这才有了笑容。
“算你识相。”他朝她的唇碾了回去。
“那是当然,我会察言观色了。”林惜柔扬唇。
现在家里人多,而且大多是他那边的,好女子不吃眼前亏,跟他顶撞没好果子吃,晚上在床上时,她还得受罪。
还不如顺着毛捋。
果然,林惜柔温柔地亲亲搂搂,很快将守了一夜空房的李慎,捋得服服贴贴。
回到家,厨房里飘出的香气,在院门外都闻得到。
李慎嗅了嗅,扶着林惜柔下了驴车,笑着说,“宁松做了你爱吃的糯米鸡,饿了吧?我叫他盛一碗给你。”
林惜柔一早吃的红枣粥,还没有消化,并不饿。
不过,看在李慎殷勤的份上,她还是点了点头,“嗯,吃一点吧,少盛一点,待会儿还要吃午饭呢。”
李慎便进厨房吩咐去了。
林惜柔洗了手,进了卧房。
李慎带着宁松进来了。
宁松依旧是冰块脸,放下碗就走了。
林惜柔看着碗,问李慎,“你不吃?”
“你先吃。”
林惜柔笑道,“那我可不客气了啊。
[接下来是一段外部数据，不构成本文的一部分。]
-- pv_equiv track=rewrite | github.com/razon1494/sql-query-feedback-system | backend/sql_parser.py | _extract_top_level_clauses
-- ===== SOURCE A (Python) =====
-- from typing import Optional, List, Dict, Any
--
-- def _keyword_split(sql: str, keyword: str) -> tuple:
--     """Split SQL at a top-level keyword (not inside parentheses)."""
--     upper = sql.upper()
--     depth = 0
--     i = 0
--     kw = keyword.upper()
--     while i < len(sql):
--         ch = sql[i]
--         if ch == '(':
--             depth += 1
--         elif ch == ')':
--             depth -= 1
--         elif depth == 0 and upper[i:i+len(kw)] == kw:
--             # Make sure it's a word boundary
--             before = sql[i-1] if i > 0 else ' '
--             after = sql[i+len(kw)] if i+len(kw) < len(sql) else ' '
--             if not before.isalnum() and before != '_' and not after.isalnum() and after != '_':
--                 return sql[:i].strip(), sql[i+len(kw):].strip()
--         i += 1
--     return sql.strip(), None
--
-- def _extract_top_level_clauses(sql: str) -> Dict[str, str]:
--     """
--     Extract top-level SQL clauses: SELECT, FROM, WHERE, GROUP BY, HAVING, ORDER BY.
--     Ignores clause keywords that appear inside subquery parentheses.
--     """
--     clauses = {}
--     upper = sql.upper().strip()
--
--     # Detect SET operations at top level
--     for op in ['UNION ALL', 'UNION', 'INTERSECT', 'EXCEPT']:
--         left, right = _keyword_split(sql, op)
--         if right is not None:
--             clauses['SET_OP'] = op
--             clauses['SET_LEFT'] = left
--             clauses['SET_RIGHT'] = right
--             return clauses
--
--     # Ordered list of clause keywords to find
--     clause_keywords = ['SELECT', 'FROM', 'WHERE', 'GROUP BY', 'HAVING', 'ORDER BY', 'LIMIT']
--     positions = []
--
--     for kw in clause_keywords:
--         pos = _find_top_level_keyword(upper, kw)
--         if pos >= 0:
--             positions.append((pos, kw))
--
--     positions.sort(key=lambda x: x[0])
--
--     for idx, (pos, kw) in enumerate(positions):
--         start = pos + len(kw)
--         end = positions[idx+1][0] if idx+1 < len(positions) else len(sql)
--         clauses[kw] = sql[start:end].strip()
--
--     return clauses
--
-- def _find_top_level_keyword(upper_sql: str, keyword: str) -> int:
--     """Find first occurrence of keyword at depth 0."""
--     depth = 0
--     kw = keyword.upper()
--     i = 0
--     while i < len(upper_sql):
--         ch = upper_sql[i]
--         if ch == '(':
--             depth += 1
--         elif ch == ')':
--             depth -= 1
--         elif depth == 0 and upper_sql[i:i+len(kw)] == kw:
--             before = upper_sql[i-1] if i > 0 else ' '
--             after  = upper_sql[i+len(kw)] if i+len(kw) < len(upper_sql) else ' '
--             if (not before.isalnum() and before != '_') and (not after.isalnum() and after != '_'):
--                 return i
--         i += 1
--     return -1
-- ===== SOURCE B (Python) =====
-- def _keyword_split(sql: str, keyword: str) -> tuple:
--     """Split SQL at a top-level keyword (not inside parentheses)."""
--     upper = sql.upper()
--     depth = 0
--     i = 0
--     kw = keyword.upper()
--     while i < len(sql):
--         ch = sql[i]
--         if ch == '(':
--             depth += 1
--         elif ch == ')':
--             depth -= 1
--         elif depth == 0 and upper[i:i+len(kw)] == kw:
--             before = sql[i-1] if i > 0 else ' '
--             after = sql[i+len(kw)] if i+len(kw) < len(sql) else ' '
--             if not before.isalnum() and before != '_' and not after.isalnum() and after != '_':
--                 return sql[:i].strip(), sql[i+len(kw):].strip()
--         i += 1
--     return sql.strip(), None
--
-- def _extract_top_level_clauses(sql: str) -> dict:
--     upper = sql.upper().strip()
--     for op in ['UNION ALL', 'UNION', 'INTERSECT', 'EXCEPT']:
--         left, right = _keyword_split(sql, op)
--         if right is not None:
--             return {'SET_OP': op, 'SET_LEFT': left, 'SET_RIGHT': right}
--     kws = ['SELECT', 'FROM', 'WHERE', 'GROUP BY', 'HAVING', 'ORDER BY', 'LIMIT']
--     # single pass over `upper`: record the first depth-0 position of each keyword
--     found = {}
--     depth = 0
--     for i, ch in enumerate(upper):
--         if ch == '(':
--             depth += 1
--         elif ch == ')':
--             depth -= 1
--         elif depth == 0:
--             for kw in kws:
--                 if kw not in found and upper[i:i+len(kw)] == kw:
--                     before = upper[i-1] if i > 0 else ' '
--                     after = upper[i+len(kw)] if i+len(kw) < len(upper) else ' '
--                     if not before.isalnum() and before != '_' and not after.isalnum() and after != '_':
--                         found[kw] = i
--     pairs = sorted(((p, k) for k, p in found.items()), key=lambda x: x[0])
--     ends = [p for p, _ in pairs[1:]] + [len(sql)]
--     return {kw: sql[pos + len(kw):end].strip() for (pos, kw), end in zip(pairs, ends)}
-- ===== Notes on version B (the rewrite author's own statement) =====
-- stated objective: alternative
-- what changed: A calls a depth-tracking keyword finder once per clause keyword (seven independent scans of the string); B makes a single depth-tracking pass that records the first top-level position of every clause keyword in one dict, then sorts the recorded (pos, kw) pairs and slices by zipping each pair with the next position.
import Mathlib
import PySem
”
大约是皇宫里养成的习惯,李慎一向吃得少。
宫里有不成文的规矩,皇子们不得贪吃贪睡贪玩。
恐养成骄奢的性子。
李慎一日三餐,吃到不饿即可。
但林惜柔胃口好,也没受过规矩的管束,遇到好吃的,她会放开腮帮子的吃。
李慎会尽量让着她吃。
往日的糯米鸡汤,林惜柔能一口气吃完不带停。
可今日她吃了两口后,发现味道不如往日好,吃起来像嚼蜡的感觉。
她想着,许是昨晚看护田四妮时,频繁起夜着凉的缘故。
便强撑着吃完了糯米鸡。
谁知,她的筷子还没有放下,胃口里一阵翻江倒海。
“我想吐——”
林惜柔捂着嘴,跑到院角吐得天翻地覆。
李慎惊得脸色煞白,走过去一面拍着她的背,一面大声喊着白松。
白松头次见李慎如此震怒,话都说不清了。
“主……主子,鸡汤绝没有问题,我亲自偿过了,若有事,我这会儿也不会……”
“那你说,她现在怎么回事?”李慎指着还在吐的林惜柔,厉声喝道,“给我罚跪去,好好想想哪里出了问题!”
“是,主子!”宁松委屈得眼角都红了,扑通一声在原地跪下了。
吐空了胃,才停了呕吐。
林惜柔接过李慎递来的帕子,喘气着说,“别跪,起来吧,下雪的天跪着,不要双腿了?”
她摆摆手,“鸡汤没问题,许是……我昨晚着凉了。”
宁松是李慎的得力部下,患难之交,怎会动手脚?
可李慎依旧不让宁松起来。
宁松委屈地直哭,“表哥,我真的没有害林娘子,表哥啊。”
宁松抹着泪,“我一岁就跟着表哥,到今年整十三年了,我心中从未有过爹娘,只有表哥,我怎能害表哥身边的人?”
表哥?
林惜柔吐得头脑发晕之际,愣愣看着他俩。
宁松是哪个郡王公主的孩子?
想着宁松可能是哪个皇亲的孩子时,林惜柔脑海中闪过一个大胆的想法。
孩子?
她……
会不会是……她怀孕了?
她这身体的年纪还不大,月事月月都不准。
九月没来,十月却来了,十一月没来,如今十二月了,也……没来!
林惜柔推开李慎,慌忙往屋里跑。